I wonder if many people experience a difficulty that gets more acute all the time for me. I come across too many names to assimilate them, or make sense of them, or keep them adequately in my memory. The first take on the problem might be that I'm declining in mental power. But, I doubt that's it. With around the clock news, and incessant electronic communications, I simply get hit with a lot more names than I used to.

Maybe the answer is just not to worry about it. But that doesn't seem to work for me.

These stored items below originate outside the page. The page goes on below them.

-- pv_equiv track=rewrite | github.com/RealTimeWeb/datasets | builder/languages/build_java.py | parse_json_path
-- ===== SOURCE A (Python) =====
-- def parse_json_path(path, result="json_data"):
--     elements = []
--     for keys in path.split("."):
--         while keys:
--             left, sep, keys = keys.partition("[")
--             val, sep, keys = keys.partition("]")
--             if left:
--                 elements.append('"{}"'.format(left))
--             if val:
--                 elements.append(int(val))
--     if elements:
--         for item in elements[:-1]:
--             if isinstance(item, str):
--                 result = '((JSONObject) {}.get({}))'.format(result, item)
--             else:
--                 result = '((JSONArray) {}.get({}))'.format(result, item)
--         result = '{}.get({})'.format(result, elements[-1])
--     return result
-- ===== SOURCE B (Python) =====
-- def _build(elements, result):
--     if not elements:
--         return result
--     head, rest = elements[0], elements[1:]
--     if not rest:
--         return '{}.get({})'.format(result, head)
--     if isinstance(head, str):
--         return _build(rest, '((JSONObject) {}.get({}))'.format(result, head))
--     return _build(rest, '((JSONArray) {}.get({}))'.format(result, head))
--
--
-- def parse_json_path(path, result="json_data"):
--     elements = []
--     buf = []
--     in_br = False
--     for ch in path:
--         if in_br:
--             if ch == ']':
--                 if buf:
--                     elements.append(int(''.join(buf)))
--                 buf = []
--                 in_br = False
--             else:
--                 buf.append(ch)
--         elif ch == '[':
--             if buf:
--                 elements.append('"{}"'.format(''.join(buf)))
--             buf = []
--             in_br = True
--         elif ch == '.':
--             if buf:
--                 elements.append('"{}"'.format(''.join(buf)))
--             buf = []
--         else:
--             buf.append(ch)
--     if buf:
--         if in_br:
--             elements.append(int(''.join(buf)))
--         else:
--             elements.append('"{}"'.format(''.join(buf)))
--     return _build(elements, result)
-- ===== Notes on version B (the rewrite author's own statement) =====
-- stated objective: alternative
-- what changed: B tokenizes the whole path in one character-level state-machine scan (key mode / bracket mode, a bracket ending only at ']') instead of A's dot-split plus a nested while loop of two partition() calls per segment, and builds the accessor string by structural recursion on the element list instead of A's slice elements[:-1] fold plus elements[-1]; …
import Mathlib
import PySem

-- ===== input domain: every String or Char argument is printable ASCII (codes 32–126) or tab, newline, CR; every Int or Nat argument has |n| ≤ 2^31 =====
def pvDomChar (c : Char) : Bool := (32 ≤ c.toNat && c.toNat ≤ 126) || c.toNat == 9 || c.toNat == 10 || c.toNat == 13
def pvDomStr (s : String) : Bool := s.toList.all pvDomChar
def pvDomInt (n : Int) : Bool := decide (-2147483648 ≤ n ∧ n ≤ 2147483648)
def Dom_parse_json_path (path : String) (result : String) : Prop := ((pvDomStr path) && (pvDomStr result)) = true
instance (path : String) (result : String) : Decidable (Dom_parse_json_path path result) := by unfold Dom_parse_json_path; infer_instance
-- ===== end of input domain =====

-- B replaces A's dot-split + nested while/partition tokenizer by a single char-level
-- state-machine scan over the whole path, and A's slice-and-fold build by a recursive build
-- (objective: alternative; same outputs, same cost, on well-formed paths stated in Pre_).

-- ===== PORT A =====
-- an element of the Python `elements` list: either an already-quoted key string or an index
inductive PvElem
  | s : String → PvElem
  | i : Int → PvElem
deriving DecidableEq, Repr

-- Python's keys.partition(c) for a single-char separator, keeping only (before, after):
-- if c is absent, before = whole string and after = "" — exactly Python's partition triple
-- collapsed (the sep component is only used by A to rebind `keys`, which `after` captures).
def pvPart1 (c : Char) : List Char → List Char × List Char
  | [] => ([], [])
  | x :: xs => if x = c then ([], xs) else
      let p := pvPart1 c xs
      (x :: p.1, p.2)

theorem pvPart1_len2_le (c : Char) (xs : List Char) : (pvPart1 c xs).2.length ≤ xs.length := by
  induction xs with
  | nil => simp [pvPart1]
  | cons x xs ih =>
    simp only [pvPart1]
    split
    · simp
    · simpa using Nat.le_succ_of_le ih

theorem pvPart1_len2_lt (c : Char) (xs : List Char) (h : (pvPart1 c xs).2 ≠ []) :
    (pvPart1 c xs).2.length < xs.length := by
  induction xs with
  | nil => simp [pvPart1] at h
  | cons x xs ih =>
    simp only [pvPart1] at h ⊢
    split
    · simpa using Nat.lt_succ_of_le (pvPart1_len2_le c xs)
    · rename_i hx
      simp only [hx, if_neg] at h
      exact Nat.lt_succ_of_lt (ih (by simpa using h))

theorem pvPart1_chain_lt (c c' : Char) (keys : List Char) (h : keys ≠ []) :
    (pvPart1 c' (pvPart1 c keys).2).2.length < keys.length := by
  by_cases h1 : (pvPart1 c keys).2 = []
  · simp [h1, pvPart1]
    exact List.length_pos_iff.mpr h
  · calc (pvPart1 c' (pvPart1 c keys).2).2.length
        ≤ (pvPart1 c keys).2.length := pvPart1_len2_le _ _
      _ < keys.length := pvPart1_len2_lt _ _ h1

-- A's inner `while keys:` loop over one dot-separated segment
def pvAWhile (keys : List Char) (acc : List PvElem) : List PvElem :=
  if hk : keys = [] then acc
  else
    let p1 := pvPart1 '[' keys          -- left, _, keys = keys.partition("[")
    let p2 := pvPart1 ']' p1.2          -- val, _, keys = keys.partition("]")
    let acc1 := if p1.1 ≠ [] then acc ++ [PvElem.s ("\"" ++ String.mk p1.1 ++ "\"")] else acc
    let acc2 := if p2.1 ≠ [] then acc1 ++ [PvElem.i ((PySem.Int.ofChars? p2.1).getD 0)] else acc1
    pvAWhile p2.2 acc2
termination_by keys.length
decreasing_by exact pvPart1_chain_lt '[' ']' keys hk

-- str item → the quoted string itself, int item → str(n)
def pvFmt : PvElem → String
  | .s q => q
  | .i n => PySem.Int.toStr n

def parse_json_path (path : String) (result : String) : String :=
  let elements := (PySem.Chars.splitOn path.toList ['.']).foldl (fun a seg => pvAWhile seg a) []
  if h : elements = [] then result
  else
    let r := elements.dropLast.foldl (fun r item =>
      match item with
      | PvElem.s q => "((JSONObject) " ++ r ++ ".get(" ++ q ++ "))"
      | PvElem.i n => "((JSONArray) " ++ r ++ ".get(" ++ PySem.Int.toStr n ++ "))") result
    r ++ ".get(" ++ pvFmt (elements.getLast h) ++ ")"

-- ===== PORT B =====
-- flush a pending key buffer (as a quoted element) / a pending bracket-content buffer (as int)
def pvFlushKey (buf : List Char) (acc : List PvElem) : List PvElem :=
  if buf ≠ [] then acc ++ [PvElem.s ("\"" ++ String.mk buf ++ "\"")] else acc

def pvFlushVal (buf : List Char) (acc : List PvElem) : List PvElem :=
  if buf ≠ [] then acc ++ [PvElem.i ((PySem.Int.ofChars? buf).getD 0)] else acc
-- pv_equiv track=rewrite | github.com/justinwjl/GTB-DTI | featurize/base.py | encoding_unk
-- ===== SOURCE A (Python) =====
-- def encoding_unk(x, allowable_set):
--     enlist = [False for i in range(len(allowable_set))]
--     i = 0
--     for atom in x:
--         if atom in allowable_set:
--             enlist[allowable_set.index(atom)] = True
--             i += 1
--     if i != len(x):
--         enlist[-1] = True
--     return enlist
-- ===== SOURCE B (Python) =====
-- def encoding_unk(x, allowable_set):
--     enlist = [val in x for val in allowable_set]
--     if any(atom not in allowable_set for atom in x):
--         enlist[-1] = True
--     return enlist
-- ===== Notes on version B (the rewrite author's own statement) =====
-- stated objective: idiomatic
-- what changed: B builds the vector by a membership comprehension over allowable_set and an any() check for unknown atoms, instead of A's mutate-and-count loop over x with repeated list.index scans; Pre_ excludes empty allowable_set with nonempty x (A raises IndexError there) and allowable_sets with duplicate labels, where A's marking only the first duplicate slot is an accident of list.index and marking every matching slot is equally defensible.
-- outside the precondition, e.g. on encoding_unk(['a'], ['a', 'a']): A returns [True, False], B returns [True, True]; on encoding_unk(['q'], []): A raises IndexError, B raises IndexError
import Mathlib
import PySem

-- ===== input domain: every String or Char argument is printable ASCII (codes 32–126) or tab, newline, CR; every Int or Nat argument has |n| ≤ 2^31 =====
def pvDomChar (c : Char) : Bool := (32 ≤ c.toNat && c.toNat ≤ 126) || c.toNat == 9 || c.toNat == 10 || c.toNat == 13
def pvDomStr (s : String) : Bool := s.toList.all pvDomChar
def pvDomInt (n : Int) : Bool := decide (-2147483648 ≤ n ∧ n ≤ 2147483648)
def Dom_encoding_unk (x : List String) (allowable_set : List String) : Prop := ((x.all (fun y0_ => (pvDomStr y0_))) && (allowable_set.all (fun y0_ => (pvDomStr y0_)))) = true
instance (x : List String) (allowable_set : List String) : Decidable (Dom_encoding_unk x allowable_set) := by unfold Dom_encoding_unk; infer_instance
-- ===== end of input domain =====

-- B builds the one-hot vector by a membership map over the label set plus an any() unknown
-- check, instead of A's mutate-and-count loop over x with repeated list.index scans; idiomatic.

-- ===== PORT A =====
def encoding_unk (x : List String) (allowable_set : List String) : List Bool :=
  let r := x.foldl (fun st atom =>
      if allowable_set.contains atom then
        (st.1.set ((PySem.List.index? allowable_set atom).getD 0) true, st.2 + 1)
      else st)
    (List.replicate allowable_set.length false, (0 : Nat))
  if r.2 ≠ x.length then r.1.set (r.1.length - 1) true else r.1

-- ===== PORT B =====
def encoding_unk_alt (x : List String) (allowable_set : List String) : List Bool :=
  let enlist := allowable_set.map (fun val => x.contains val)
  if x.any (fun atom => !allowable_set.contains atom) then enlist.set (enlist.length - 1) true
  else enlist

-- ===== PRECONDITION & SPEC =====
-- Pre_ excludes (a) empty allowable_set with nonempty x, where A raises IndexError on
-- enlist[-1] (B raises there too), and (b) inputs where some atom of x occurs more than once
-- in allowable_set: on such degenerate label sets A's marking only the first duplicate slot is
-- an accident of list.index and marking every matching slot is equally defensible.
def Pre_encoding_unk (x : List String) (allowable_set : List String) : Prop :=
  (allowable_set ≠ [] ∨ x = []) ∧ ∀ v ∈ x, allowable_set.count v ≤ 1
instance (x : List String) (allowable_set : List String) : Decidable (Pre_encoding_unk x allowable_set) := by unfold Pre_encoding_unk; infer_instance
def pvWitness_encoding_unk : List String × List String := (["a", "q"], ["a", "b"])
def Spec_encoding_unk (x : List String) (allowable_set : List String) (out : List Bool) : Prop := out = encoding_unk_alt x allowable_set
instance (x : List String) (allowable_set : List String) (out : List Bool) : Decidable (Spec_encoding_unk x allowable_set out) := by unfold Spec_encoding_unk; infer_instance

-- ===== CLAIM (what is proved, stated in full; the proofs are below) =====
def Claim_equal_encoding_unk : Prop := ∀ (x : List String) (allowable_set : List String), Dom_encoding_unk x allowable_set → Pre_encoding_unk x allowable_set → Spec_encoding_unk x allowable_set (encoding_unk x allowable_set)

-- ===== LEMMAS AND PROOFS =====

-- the vector A has built after processing the atoms p, under first-index semantics
def mvec (as p : List String) : List Bool :=
  as.zipIdx.map (fun vj => p.contains vj.1 && ((PySem.List.index? as vj.1).getD 0 == vj.2))

theorem length_mvec (as p : List String) : (mvec as p).length = as.length := by
  simp [mvec]

theorem getElem_mvec (as p : List String) (j : Nat) (hj : j < as.length) :
    (mvec as p)[j]'(by simp [length_mvec, hj]) =
      (p.contains as[j] && ((PySem.List.index? as as[j]).getD 0 == j)) := by
  simp [mvec]

theorem mvec_nil (as : List String) : mvec as [] = List.replicate as.length false := by
  apply List.ext_getElem (by simp [length_mvec])
  intro j h1 h2
  simp [mvec]

theorem mvec_mid_not_mem (as p t : List String) (a : String) (ha : a ∉ as) :
    mvec as (p ++ a :: t) = mvec as (p ++ t) := by
  apply List.ext_getElem (by simp [length_mvec])
  intro j h1 h2
  rw [length_mvec] at h1
  rw [getElem_mvec as _ j h1, getElem_mvec as _ j h1]
  have hne : as[j] ≠ a := fun h => ha (h ▸ List.getElem_mem h1)
  simp [hne]


theorem mvec_snoc_mem (as p : List String) (a : String) (ha : a ∈ as) :
    (mvec as p).set ((PySem.List.index? as a).getD 0) true = mvec as (p ++ [a]) := by
  obtain ⟨k, hk⟩ := Option.isSome_iff_exists.1 ((PySem.List.index?_isSome_iff (xs := as) (v := a)).2 ha)
  obtain ⟨hklt, hak, hfirst⟩ := PySem.List.getElem_of_index?_eq_some hk
  rw [hk]
  apply List.ext_getElem (by simp [length_mvec])
  intro j h1 h2
  rw [length_mvec] at h2
  rw [List.getElem_set, getElem_mvec as p j h2, getElem_mvec as (p ++ [a]) j h2]
  simp only [Option.getD_some]
  by_cases hjk : k = j
  · subst hjk
    rw [if_pos rfl, hak, hk]
    simp
  · by_cases hja : as[j] = a
    · rw [if_neg hjk, hja, hk]
      simp [hjk]
    · rw [if_neg hjk]
      simp [hja]

theorem foldl_mvec (as : List String) (x : List String) : ∀ (p : List String) (n : Nat),
    x.foldl (fun st atom =>
      if as.contains atom then
        (st.1.set ((PySem.List.index? as atom).getD 0) true, st.2 + 1)
      else st) (mvec as p, n)
    = (mvec as (p ++ x), n + x.countP (fun a => as.contains a)) := by
  induction x with
  | nil => intro p n; simp
  | cons a t ih =>
    intro p n
    simp only [List.foldl_cons]
    by_cases ha : a ∈ as
    · rw [if_pos (by simpa using ha : as.contains a = true)]
      rw [mvec_snoc_mem as p a ha, ih (p ++ [a]) (n + 1)]
      rw [show (p ++ [a]) ++ t = p ++ a :: t by simp]
      have hc : List.countP (fun a => as.contains a) (a :: t)
          = List.countP (fun a => as.contains a) t + 1 := by
        simp [ha]
      rw [hc]
      have harith : n + 1 + List.countP (fun a => as.contains a) t
          = n + (List.countP (fun a => as.contains a) t + 1) := by omega
      rw [harith]
    · rw [if_neg (by simpa using ha), ih p n]
      have h1 : mvec as (p ++ a :: t) = mvec as (p ++ t) := mvec_mid_not_mem as p t a ha
      have h2 : List.countP (fun a => as.contains a) (a :: t)
          = List.countP (fun a => as.contains a) t := by
        simp [ha]
      rw [h1, h2]

theorem countP_ne_iff_any (as x : List String) :
    (x.countP (fun a => as.contains a) ≠ x.length) ↔
      (x.any fun atom => !as.contains atom) = true := by
  rw [List.any_eq_true]
  constructor
  · intro h
    by_contra hall
    apply h
    apply List.countP_eq_length.2
    intro a hmem
    by_contra hna
    exact hall ⟨a, hmem, by simpa using hna⟩
  · rintro ⟨a, hmem, hna⟩ h
    have := List.countP_eq_length.1 h a hmem
    simp at hna
    simp [hna] at this

-- when no atom of p has a duplicate in as, first-index marking is plain membership marking
theorem mvec_eq_map (as p : List String) (hnd : ∀ v ∈ p, as.count v ≤ 1) :
    mvec as p = as.map (fun v => p.contains v) := by
  apply List.ext_getElem (by simp [length_mvec])
  intro j h1 h2
  rw [length_mvec] at h1
  rw [getElem_mvec as p j h1]
  by_cases hp : p.contains as[j]
  · have hmem : as[j] ∈ as := List.getElem_mem h1
    obtain ⟨k, hk⟩ := Option.isSome_iff_exists.1 ((PySem.List.index?_isSome_iff (xs := as) (v := as[j])).2 hmem)
    obtain ⟨hklt, hak, hfirst⟩ := PySem.List.getElem_of_index?_eq_some hk
    have hkj : k = j := by
      by_contra hne
      have hklj : k < j := by
        rcases Nat.lt_or_ge k j with h | h
        · exact h
        · rcases Nat.lt_or_ge j k with h' | h'
          · exact absurd rfl (hfirst j h')
          · omega
      have hdup : List.Duplicate as[j] as := by
        rw [List.duplicate_iff_exists_distinct_get]
        exact ⟨⟨k, hklt⟩, ⟨j, h1⟩, hklj, by simp [hak], by simp⟩
      have h2le := List.duplicate_iff_two_le_count.1 hdup
      have := hnd as[j] (by simpa using hp)
      omega
    rw [hk]
    subst hkj
    simp
  · have hf : as[j] ∉ p := by simpa using hp
    simp [hf]

theorem encoding_unk_eq (x as : List String) : encoding_unk x as =
    if x.countP (fun a => as.contains a) ≠ x.length
    then (mvec as x).set ((mvec as x).length - 1) true else mvec as x := by
  unfold encoding_unk
  rw [← mvec_nil as, foldl_mvec as x [] 0]
  simp only [List.nil_append, Nat.zero_add]

theorem encoding_unk_alt_eq (x as : List String) : encoding_unk_alt x as =
    if (x.any fun atom => !as.contains atom) = true
    then (as.map (fun v => x.contains v)).set ((as.map (fun v => x.contains v)).length - 1) true
    else as.map (fun v => x.contains v) := rfl

-- ===== VERDICT (by name: the statement is the Claim_ definition above) =====
theorem encoding_unk_spec : Claim_equal_encoding_unk := by
  intro x as _ hpre
  show encoding_unk x as = encoding_unk_alt x as
  rw [encoding_unk_eq, mvec_eq_map as x hpre.2, encoding_unk_alt_eq]
  by_cases hu : (x.any fun atom => !as.contains atom) = true
  · rw [if_pos ((countP_ne_iff_any as x).2 hu), if_pos hu]
  · rw [if_neg (fun hc => hu ((countP_ne_iff_any as x).1 hc)), if_neg hu]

I read once that the average person in the Middle Ages didn't meet or hear about more than twenty five or thirty people in his whole life. That small number made up his entire human universe. He could think through who they were and what they meant to him. I don't know if that was better or worse, but it was doubtless easier.

Now, almost every day, I come on perhaps a dozen new names who are doing or saying things I would like to remember. But that would be 4,380 people every year I would have to add to my memory banks and be able to drag out on a moment's notice. Perhaps there are people who can do that. But I can't.

Some might say this isn't a thing of any significance. After all, we have Google, and using it, usually, in a moment or two, you can find a name you can't recall. That's true. For some reason, just a few minutes ago, I couldn't call to mind Alan Dershowitz's name. But all I had to do was type "Jimmy Carter critic" into Google, and there it was in less than five seconds.

It's not finding names that bothers me. It's that the number of names cascading down on me changes the way I feel about the human race. Each name points not to a genuine person but to just a phrase or a snippet. And being that, it doesn't seem to be worth very much. And, then, when I go out on the street, I begin to have the same feeling about all the people I see walking around. "Who are all these people?" I ask. "What do they mean?"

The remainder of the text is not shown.